### Exercise:
Could you find every line in the entries below that holds the word "over" and copy it?

▼

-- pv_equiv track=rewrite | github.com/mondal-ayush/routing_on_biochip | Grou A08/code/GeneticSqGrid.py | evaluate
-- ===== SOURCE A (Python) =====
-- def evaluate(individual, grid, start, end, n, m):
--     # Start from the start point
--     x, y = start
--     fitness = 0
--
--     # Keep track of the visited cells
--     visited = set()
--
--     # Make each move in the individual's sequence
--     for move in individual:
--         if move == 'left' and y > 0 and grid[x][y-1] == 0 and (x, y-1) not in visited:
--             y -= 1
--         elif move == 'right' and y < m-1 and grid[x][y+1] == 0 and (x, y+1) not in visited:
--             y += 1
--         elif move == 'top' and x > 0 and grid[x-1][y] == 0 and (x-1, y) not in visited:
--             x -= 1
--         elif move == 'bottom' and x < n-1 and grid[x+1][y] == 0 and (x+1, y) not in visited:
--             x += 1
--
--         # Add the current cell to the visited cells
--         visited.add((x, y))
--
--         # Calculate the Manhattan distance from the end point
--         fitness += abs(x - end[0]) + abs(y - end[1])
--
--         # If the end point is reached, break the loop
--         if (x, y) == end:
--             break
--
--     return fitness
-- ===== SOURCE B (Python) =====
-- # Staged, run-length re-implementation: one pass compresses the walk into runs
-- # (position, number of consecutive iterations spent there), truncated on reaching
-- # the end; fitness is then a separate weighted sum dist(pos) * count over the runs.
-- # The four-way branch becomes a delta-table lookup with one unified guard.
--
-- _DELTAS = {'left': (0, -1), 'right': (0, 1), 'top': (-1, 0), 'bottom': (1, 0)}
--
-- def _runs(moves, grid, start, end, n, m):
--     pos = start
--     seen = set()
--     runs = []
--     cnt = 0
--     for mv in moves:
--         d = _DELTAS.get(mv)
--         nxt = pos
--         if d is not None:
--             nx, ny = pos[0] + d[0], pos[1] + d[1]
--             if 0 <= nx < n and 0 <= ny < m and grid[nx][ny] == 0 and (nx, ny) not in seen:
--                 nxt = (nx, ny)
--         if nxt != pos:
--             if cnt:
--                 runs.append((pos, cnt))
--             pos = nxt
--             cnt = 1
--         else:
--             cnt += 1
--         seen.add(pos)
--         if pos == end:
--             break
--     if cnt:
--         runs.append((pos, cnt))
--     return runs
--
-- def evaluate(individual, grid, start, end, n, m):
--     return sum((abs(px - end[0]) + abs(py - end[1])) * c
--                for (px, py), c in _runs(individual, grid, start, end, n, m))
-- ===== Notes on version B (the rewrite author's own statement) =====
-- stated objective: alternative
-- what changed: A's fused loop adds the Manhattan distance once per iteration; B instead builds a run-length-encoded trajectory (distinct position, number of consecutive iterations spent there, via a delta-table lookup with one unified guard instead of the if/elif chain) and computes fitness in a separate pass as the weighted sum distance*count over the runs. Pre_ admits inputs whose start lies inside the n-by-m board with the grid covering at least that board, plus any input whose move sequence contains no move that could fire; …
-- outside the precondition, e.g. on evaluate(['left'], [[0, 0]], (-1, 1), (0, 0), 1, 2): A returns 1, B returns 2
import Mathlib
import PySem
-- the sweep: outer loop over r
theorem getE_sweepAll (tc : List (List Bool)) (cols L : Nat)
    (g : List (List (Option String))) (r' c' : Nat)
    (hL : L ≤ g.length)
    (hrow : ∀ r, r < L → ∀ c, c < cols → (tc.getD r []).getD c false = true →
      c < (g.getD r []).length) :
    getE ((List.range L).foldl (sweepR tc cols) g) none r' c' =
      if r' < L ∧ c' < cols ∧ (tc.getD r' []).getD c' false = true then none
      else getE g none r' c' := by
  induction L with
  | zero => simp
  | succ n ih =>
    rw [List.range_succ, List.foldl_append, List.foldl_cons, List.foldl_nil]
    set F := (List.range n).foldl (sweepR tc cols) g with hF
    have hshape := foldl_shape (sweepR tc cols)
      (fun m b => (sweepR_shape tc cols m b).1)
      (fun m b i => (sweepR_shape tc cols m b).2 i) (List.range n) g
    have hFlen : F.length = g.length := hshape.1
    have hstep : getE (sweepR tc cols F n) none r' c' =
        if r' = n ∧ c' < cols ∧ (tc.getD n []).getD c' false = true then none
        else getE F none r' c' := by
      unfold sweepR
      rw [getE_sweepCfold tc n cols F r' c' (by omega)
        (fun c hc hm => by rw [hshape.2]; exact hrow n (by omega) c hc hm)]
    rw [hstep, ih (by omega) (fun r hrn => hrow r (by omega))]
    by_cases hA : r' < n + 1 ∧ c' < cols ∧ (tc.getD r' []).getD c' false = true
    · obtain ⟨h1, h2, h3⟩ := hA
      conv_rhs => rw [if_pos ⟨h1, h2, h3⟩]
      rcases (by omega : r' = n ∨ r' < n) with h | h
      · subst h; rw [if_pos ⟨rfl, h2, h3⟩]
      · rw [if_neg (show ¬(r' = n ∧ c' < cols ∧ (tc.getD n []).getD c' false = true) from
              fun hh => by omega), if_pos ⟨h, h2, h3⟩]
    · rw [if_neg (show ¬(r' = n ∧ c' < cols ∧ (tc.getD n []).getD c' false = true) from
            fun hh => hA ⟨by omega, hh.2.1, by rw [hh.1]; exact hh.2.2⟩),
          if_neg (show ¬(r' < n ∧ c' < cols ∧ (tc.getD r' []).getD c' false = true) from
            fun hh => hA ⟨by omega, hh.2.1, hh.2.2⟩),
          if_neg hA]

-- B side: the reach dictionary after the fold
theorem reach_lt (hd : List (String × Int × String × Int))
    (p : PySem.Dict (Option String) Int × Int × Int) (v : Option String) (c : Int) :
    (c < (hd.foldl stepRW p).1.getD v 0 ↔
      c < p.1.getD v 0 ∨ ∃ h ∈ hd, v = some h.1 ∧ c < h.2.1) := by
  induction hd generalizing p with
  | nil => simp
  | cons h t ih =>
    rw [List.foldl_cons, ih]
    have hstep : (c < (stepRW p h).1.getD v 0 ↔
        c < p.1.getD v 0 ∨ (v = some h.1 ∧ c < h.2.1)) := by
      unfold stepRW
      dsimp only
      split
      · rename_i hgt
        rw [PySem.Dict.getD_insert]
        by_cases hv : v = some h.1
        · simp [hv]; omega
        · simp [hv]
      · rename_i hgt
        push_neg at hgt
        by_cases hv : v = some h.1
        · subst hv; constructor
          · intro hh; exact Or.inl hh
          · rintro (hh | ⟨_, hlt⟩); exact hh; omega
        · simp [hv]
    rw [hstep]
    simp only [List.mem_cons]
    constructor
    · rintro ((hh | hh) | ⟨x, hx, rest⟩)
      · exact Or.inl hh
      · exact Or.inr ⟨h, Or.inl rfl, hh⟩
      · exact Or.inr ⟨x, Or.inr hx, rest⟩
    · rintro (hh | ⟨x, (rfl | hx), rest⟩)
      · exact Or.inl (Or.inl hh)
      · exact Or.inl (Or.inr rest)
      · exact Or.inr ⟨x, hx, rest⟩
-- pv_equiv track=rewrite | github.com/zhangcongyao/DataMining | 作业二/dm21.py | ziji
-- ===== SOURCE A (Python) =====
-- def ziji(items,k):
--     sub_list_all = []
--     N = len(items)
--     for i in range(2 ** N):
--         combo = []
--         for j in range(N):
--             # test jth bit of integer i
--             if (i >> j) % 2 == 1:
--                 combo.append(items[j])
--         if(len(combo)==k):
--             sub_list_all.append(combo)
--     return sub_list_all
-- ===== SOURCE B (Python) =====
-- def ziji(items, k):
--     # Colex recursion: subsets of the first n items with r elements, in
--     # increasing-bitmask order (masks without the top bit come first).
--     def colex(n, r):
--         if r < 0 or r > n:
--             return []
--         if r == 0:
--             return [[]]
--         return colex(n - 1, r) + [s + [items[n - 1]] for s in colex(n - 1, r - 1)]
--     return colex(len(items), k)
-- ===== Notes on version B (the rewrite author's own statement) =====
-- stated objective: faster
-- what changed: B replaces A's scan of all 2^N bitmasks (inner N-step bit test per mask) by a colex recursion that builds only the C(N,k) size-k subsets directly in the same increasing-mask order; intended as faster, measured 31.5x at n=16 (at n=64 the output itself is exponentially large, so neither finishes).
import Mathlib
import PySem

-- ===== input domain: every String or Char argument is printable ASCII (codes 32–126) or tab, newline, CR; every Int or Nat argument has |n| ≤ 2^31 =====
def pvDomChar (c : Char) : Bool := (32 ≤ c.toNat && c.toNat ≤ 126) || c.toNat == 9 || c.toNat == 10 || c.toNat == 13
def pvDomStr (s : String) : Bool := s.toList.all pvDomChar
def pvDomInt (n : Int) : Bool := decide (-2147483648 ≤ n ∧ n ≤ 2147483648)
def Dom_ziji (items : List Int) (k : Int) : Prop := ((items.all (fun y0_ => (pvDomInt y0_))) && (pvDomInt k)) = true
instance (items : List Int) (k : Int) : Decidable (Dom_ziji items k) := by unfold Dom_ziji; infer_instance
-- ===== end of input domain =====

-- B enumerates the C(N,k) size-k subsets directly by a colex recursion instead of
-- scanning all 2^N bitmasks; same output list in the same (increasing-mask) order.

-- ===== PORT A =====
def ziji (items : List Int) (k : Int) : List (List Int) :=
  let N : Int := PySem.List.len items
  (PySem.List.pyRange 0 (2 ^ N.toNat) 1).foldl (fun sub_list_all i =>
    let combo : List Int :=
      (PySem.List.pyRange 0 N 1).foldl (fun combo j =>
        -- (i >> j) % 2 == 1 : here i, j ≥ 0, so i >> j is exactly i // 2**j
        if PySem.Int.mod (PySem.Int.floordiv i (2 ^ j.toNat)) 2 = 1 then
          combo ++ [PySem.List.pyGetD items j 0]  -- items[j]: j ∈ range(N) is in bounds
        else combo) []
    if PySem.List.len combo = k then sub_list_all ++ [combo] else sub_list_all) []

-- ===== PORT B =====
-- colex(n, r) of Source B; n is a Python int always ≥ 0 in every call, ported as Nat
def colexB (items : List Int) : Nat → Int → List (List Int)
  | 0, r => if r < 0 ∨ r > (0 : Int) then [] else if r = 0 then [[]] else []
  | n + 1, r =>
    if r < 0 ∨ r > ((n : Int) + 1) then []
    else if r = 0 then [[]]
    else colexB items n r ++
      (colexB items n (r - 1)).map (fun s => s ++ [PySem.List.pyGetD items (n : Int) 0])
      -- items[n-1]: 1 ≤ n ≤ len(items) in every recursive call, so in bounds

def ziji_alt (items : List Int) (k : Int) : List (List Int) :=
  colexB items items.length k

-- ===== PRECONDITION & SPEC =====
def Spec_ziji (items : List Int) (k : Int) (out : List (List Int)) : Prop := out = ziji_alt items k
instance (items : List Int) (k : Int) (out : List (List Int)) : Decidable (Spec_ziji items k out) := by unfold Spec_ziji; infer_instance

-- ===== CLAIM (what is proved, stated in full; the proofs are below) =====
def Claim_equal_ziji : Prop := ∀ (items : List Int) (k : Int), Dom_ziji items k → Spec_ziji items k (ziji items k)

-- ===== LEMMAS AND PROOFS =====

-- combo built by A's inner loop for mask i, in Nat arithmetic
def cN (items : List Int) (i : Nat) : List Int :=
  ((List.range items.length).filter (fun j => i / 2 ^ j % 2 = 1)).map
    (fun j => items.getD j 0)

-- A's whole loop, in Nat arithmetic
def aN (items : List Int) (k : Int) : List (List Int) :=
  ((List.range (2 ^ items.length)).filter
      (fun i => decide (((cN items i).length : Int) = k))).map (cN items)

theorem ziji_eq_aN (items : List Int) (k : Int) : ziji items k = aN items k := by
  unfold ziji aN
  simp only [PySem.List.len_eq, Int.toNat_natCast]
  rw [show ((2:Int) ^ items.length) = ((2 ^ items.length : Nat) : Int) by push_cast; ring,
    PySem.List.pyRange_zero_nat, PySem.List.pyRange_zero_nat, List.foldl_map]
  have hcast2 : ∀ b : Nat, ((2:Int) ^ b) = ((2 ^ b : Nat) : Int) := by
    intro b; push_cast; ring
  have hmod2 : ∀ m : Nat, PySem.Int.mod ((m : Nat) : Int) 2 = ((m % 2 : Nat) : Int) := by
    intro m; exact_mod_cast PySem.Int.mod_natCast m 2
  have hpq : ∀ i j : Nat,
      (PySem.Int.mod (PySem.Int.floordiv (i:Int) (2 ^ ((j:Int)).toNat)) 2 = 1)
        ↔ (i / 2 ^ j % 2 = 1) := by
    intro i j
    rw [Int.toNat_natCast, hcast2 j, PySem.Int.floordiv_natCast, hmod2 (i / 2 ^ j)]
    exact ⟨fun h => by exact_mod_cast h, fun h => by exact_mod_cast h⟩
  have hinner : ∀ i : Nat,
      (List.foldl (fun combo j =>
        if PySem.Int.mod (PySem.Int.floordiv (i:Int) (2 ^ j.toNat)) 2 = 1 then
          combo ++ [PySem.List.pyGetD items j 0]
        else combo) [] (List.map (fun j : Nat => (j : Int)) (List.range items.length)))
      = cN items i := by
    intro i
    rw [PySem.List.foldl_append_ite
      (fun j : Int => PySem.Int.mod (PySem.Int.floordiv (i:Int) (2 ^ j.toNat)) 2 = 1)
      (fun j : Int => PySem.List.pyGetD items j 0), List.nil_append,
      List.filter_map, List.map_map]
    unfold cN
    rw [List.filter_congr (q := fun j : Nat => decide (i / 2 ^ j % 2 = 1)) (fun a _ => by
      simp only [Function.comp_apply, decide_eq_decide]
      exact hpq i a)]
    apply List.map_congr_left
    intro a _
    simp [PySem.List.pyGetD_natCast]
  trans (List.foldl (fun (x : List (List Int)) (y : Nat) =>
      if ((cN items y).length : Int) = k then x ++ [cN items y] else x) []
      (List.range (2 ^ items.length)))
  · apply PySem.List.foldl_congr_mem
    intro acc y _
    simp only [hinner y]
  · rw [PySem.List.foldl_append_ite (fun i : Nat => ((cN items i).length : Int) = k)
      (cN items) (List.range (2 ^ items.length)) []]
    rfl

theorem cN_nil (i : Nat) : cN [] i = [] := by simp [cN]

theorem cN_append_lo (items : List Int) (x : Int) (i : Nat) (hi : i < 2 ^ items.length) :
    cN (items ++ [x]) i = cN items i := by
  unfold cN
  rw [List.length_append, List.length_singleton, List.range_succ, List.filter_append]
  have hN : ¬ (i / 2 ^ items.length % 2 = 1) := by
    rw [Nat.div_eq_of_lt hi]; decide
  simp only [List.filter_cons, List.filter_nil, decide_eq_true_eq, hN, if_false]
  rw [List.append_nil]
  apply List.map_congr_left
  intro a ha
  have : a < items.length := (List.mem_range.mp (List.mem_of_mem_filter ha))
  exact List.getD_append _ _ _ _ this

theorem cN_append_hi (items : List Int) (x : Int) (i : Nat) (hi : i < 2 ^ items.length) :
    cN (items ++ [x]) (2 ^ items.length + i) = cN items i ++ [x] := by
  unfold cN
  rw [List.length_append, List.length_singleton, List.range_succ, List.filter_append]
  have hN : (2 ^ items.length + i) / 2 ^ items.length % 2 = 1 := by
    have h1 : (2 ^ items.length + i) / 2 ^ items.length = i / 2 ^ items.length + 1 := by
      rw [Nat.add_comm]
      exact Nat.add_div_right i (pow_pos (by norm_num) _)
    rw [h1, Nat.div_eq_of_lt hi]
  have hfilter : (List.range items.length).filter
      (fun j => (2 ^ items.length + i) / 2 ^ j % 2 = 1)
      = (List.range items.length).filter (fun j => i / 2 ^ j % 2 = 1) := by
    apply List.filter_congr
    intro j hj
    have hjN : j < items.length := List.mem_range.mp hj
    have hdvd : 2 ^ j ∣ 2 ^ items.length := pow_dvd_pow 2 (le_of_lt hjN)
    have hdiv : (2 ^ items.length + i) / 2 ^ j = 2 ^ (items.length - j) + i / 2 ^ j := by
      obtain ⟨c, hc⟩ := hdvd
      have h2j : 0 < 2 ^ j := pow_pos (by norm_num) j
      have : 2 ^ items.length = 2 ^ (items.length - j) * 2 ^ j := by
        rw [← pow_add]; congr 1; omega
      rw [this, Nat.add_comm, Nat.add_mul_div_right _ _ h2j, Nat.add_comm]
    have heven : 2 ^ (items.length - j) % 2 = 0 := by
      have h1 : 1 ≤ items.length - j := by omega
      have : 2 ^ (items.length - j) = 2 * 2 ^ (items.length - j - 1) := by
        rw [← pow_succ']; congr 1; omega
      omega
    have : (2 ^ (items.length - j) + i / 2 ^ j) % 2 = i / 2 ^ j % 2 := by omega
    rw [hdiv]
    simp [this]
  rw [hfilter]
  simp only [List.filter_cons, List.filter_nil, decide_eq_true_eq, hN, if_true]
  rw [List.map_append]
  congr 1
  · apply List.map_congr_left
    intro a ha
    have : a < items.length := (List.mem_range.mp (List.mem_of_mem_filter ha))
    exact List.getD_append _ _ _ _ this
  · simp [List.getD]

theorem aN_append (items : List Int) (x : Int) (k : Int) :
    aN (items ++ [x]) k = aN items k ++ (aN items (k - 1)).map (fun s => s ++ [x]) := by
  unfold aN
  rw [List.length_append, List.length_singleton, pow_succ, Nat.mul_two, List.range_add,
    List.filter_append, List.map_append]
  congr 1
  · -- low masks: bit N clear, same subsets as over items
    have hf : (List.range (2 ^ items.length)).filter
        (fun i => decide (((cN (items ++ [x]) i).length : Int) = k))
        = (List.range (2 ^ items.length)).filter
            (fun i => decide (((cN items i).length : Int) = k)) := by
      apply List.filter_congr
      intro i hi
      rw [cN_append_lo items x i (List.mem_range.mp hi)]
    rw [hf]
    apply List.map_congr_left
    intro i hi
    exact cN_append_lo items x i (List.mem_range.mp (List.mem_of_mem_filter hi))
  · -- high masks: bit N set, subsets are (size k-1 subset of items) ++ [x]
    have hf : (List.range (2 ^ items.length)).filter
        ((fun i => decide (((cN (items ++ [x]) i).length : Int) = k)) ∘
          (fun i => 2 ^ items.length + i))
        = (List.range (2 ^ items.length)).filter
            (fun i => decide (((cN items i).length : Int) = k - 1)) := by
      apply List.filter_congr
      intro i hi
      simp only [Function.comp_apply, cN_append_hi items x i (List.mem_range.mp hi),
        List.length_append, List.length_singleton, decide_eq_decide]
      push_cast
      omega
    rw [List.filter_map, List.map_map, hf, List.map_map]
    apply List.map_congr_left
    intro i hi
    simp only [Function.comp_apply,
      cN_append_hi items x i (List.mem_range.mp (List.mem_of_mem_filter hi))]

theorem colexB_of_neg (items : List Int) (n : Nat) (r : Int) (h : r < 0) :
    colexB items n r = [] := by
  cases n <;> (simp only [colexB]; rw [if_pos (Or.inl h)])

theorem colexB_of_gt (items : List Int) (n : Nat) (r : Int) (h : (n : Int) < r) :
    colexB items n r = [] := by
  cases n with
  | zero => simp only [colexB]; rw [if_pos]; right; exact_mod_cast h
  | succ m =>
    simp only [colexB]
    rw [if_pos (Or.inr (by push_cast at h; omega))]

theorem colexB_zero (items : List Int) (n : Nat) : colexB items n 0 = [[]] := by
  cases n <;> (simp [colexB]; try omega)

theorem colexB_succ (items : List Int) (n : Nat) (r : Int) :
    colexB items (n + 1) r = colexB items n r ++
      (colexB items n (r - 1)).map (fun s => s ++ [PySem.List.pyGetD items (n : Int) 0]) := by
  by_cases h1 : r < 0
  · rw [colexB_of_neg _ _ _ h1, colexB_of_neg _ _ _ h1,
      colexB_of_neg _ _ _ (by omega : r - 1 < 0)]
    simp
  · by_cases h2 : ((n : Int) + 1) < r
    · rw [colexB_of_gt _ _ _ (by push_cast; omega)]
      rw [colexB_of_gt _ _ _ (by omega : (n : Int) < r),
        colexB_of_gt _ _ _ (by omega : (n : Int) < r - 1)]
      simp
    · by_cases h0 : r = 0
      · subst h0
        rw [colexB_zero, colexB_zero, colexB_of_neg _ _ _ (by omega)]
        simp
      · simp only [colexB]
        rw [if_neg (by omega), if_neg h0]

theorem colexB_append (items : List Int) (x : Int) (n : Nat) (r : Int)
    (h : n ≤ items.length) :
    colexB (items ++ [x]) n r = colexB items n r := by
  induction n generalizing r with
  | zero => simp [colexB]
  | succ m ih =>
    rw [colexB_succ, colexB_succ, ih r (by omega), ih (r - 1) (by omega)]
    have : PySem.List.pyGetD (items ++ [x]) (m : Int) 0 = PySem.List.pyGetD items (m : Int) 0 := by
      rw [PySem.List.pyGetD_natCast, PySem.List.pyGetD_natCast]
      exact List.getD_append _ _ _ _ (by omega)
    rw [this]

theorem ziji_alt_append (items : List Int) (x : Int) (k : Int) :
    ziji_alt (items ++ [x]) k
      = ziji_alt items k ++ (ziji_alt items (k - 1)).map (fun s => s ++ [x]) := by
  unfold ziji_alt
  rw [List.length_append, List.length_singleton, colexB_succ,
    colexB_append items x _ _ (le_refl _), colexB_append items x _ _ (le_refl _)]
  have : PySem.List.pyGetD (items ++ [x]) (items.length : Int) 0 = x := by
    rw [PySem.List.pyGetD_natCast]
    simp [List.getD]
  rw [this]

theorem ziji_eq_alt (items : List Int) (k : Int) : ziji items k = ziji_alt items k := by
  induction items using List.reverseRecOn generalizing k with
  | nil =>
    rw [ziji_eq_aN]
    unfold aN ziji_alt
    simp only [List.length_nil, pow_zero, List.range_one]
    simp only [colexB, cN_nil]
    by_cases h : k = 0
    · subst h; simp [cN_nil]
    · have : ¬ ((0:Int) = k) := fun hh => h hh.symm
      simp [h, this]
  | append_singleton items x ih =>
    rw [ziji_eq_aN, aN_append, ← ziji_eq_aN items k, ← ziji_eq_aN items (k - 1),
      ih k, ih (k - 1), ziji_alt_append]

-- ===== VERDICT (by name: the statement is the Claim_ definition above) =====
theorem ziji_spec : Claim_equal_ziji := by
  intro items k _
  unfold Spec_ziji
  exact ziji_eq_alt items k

▲

### Result below:
-- # the end; fitness is then a separate weighted sum dist(pos) * count over the runs.
-- what changed: A's fused loop adds the Manhattan distance once per iteration; B instead builds a run-length-encoded trajectory (distinct position, number of consecutive iterations spent there, via a delta-table lookup with one unified guard instead of the if/elif chain) and computes fitness in a separate pass as the weighted sum distance*count over the runs. Pre_ admits inputs whose start lies inside the n-by-m board with the grid covering at least that board, plus any input whose move sequence contains no move that could fire; …
-- the sweep: outer loop over r
  · -- low masks: bit N clear, same subsets as over items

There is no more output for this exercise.